> **Required action**
What lines below contain the word "theorem"? Please pull each one out.

> **Given records**
== == ==
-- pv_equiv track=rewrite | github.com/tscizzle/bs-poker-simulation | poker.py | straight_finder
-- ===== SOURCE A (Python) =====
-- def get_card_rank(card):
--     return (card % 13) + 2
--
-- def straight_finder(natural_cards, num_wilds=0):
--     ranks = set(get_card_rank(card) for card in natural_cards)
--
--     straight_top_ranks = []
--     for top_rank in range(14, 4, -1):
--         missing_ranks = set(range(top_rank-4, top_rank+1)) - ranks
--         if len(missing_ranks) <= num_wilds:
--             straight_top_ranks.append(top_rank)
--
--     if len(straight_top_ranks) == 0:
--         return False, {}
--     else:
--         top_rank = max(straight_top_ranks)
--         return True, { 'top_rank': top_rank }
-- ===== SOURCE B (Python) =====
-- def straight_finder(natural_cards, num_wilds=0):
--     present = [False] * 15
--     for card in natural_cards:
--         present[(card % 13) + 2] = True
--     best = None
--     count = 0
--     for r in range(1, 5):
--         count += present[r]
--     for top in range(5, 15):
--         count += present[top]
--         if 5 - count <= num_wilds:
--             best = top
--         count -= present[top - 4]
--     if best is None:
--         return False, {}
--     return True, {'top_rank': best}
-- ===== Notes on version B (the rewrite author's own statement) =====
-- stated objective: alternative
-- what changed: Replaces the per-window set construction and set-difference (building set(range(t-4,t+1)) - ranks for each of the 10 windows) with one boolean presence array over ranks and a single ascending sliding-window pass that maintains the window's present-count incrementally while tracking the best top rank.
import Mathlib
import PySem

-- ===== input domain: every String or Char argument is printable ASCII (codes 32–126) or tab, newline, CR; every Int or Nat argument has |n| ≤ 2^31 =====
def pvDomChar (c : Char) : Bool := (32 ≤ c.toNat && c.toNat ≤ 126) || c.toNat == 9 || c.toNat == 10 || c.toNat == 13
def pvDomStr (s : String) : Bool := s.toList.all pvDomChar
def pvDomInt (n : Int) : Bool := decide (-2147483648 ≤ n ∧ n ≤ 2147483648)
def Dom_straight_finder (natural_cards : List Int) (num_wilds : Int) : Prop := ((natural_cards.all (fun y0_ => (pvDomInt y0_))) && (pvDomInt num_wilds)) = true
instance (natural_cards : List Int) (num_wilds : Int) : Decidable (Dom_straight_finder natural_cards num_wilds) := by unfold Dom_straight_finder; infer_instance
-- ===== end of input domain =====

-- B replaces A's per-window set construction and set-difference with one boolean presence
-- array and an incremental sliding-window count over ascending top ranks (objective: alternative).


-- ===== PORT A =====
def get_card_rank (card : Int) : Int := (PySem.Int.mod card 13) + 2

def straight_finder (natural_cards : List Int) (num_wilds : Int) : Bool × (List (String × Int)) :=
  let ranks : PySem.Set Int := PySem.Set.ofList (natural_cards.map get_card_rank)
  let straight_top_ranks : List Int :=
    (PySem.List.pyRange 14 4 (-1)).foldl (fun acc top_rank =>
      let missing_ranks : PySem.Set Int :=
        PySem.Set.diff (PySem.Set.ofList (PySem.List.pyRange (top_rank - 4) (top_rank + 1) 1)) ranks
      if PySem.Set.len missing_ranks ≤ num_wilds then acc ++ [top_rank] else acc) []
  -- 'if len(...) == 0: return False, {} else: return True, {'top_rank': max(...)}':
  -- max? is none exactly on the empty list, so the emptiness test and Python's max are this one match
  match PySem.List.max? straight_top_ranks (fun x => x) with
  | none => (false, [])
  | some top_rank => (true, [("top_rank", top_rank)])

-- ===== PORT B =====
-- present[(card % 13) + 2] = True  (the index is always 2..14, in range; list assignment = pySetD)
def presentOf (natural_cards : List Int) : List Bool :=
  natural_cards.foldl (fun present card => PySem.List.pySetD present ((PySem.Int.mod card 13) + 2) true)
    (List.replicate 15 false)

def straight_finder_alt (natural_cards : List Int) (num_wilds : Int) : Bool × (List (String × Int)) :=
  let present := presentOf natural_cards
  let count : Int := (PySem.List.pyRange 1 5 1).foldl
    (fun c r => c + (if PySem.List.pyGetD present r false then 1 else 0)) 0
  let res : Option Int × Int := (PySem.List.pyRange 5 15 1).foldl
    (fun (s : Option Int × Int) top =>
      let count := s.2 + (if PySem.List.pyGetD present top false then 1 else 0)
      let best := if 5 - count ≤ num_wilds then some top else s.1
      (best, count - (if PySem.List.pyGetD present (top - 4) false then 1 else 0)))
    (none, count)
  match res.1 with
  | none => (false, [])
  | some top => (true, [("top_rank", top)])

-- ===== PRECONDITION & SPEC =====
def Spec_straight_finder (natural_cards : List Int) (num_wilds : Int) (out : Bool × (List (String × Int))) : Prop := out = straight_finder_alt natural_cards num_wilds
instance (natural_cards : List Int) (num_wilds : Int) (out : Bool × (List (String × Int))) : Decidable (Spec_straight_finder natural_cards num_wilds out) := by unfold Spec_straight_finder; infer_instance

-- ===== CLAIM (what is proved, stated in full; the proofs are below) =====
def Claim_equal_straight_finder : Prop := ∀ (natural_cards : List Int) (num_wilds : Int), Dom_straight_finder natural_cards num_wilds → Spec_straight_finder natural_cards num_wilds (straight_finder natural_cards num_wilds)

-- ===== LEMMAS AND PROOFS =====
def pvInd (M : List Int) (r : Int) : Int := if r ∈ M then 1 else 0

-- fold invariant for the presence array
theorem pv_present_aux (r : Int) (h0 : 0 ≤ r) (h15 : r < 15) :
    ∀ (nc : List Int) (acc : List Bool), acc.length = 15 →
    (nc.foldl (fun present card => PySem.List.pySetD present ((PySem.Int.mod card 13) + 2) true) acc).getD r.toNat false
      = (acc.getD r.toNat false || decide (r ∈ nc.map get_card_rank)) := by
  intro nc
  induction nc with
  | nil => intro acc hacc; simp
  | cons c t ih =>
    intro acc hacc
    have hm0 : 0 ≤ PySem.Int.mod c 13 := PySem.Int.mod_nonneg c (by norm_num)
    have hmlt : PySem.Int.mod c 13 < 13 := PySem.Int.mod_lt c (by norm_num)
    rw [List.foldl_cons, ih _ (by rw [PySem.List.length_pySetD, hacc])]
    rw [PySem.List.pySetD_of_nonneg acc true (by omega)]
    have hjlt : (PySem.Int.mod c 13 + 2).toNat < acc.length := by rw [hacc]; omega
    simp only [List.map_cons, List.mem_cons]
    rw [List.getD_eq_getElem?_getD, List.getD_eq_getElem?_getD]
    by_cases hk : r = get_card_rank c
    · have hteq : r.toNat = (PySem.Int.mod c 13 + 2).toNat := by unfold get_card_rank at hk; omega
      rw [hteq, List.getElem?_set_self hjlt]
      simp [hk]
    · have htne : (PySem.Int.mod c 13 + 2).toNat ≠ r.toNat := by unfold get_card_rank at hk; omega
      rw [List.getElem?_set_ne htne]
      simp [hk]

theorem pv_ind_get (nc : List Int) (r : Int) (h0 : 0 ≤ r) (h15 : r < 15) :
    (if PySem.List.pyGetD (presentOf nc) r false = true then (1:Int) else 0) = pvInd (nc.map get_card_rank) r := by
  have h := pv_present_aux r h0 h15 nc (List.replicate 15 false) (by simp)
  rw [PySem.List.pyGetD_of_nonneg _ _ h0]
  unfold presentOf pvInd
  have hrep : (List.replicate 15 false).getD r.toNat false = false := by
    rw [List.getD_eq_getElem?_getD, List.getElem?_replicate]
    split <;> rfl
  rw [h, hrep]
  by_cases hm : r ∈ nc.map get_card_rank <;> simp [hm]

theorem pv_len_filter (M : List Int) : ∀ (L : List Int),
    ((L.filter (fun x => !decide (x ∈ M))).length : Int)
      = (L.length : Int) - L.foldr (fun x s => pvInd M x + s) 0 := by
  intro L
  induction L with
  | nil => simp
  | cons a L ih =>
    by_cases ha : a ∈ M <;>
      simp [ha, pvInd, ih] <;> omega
== == ==
> **Result of the task**
theorem pv_present_aux (r : Int) (h0 : 0 ≤ r) (h15 : r < 15) :
theorem pv_ind_get (nc : List Int) (r : Int) (h0 : 0 ≤ r) (h15 : r < 15) :
theorem pv_len_filter (M : List Int) : ∀ (L : List Int),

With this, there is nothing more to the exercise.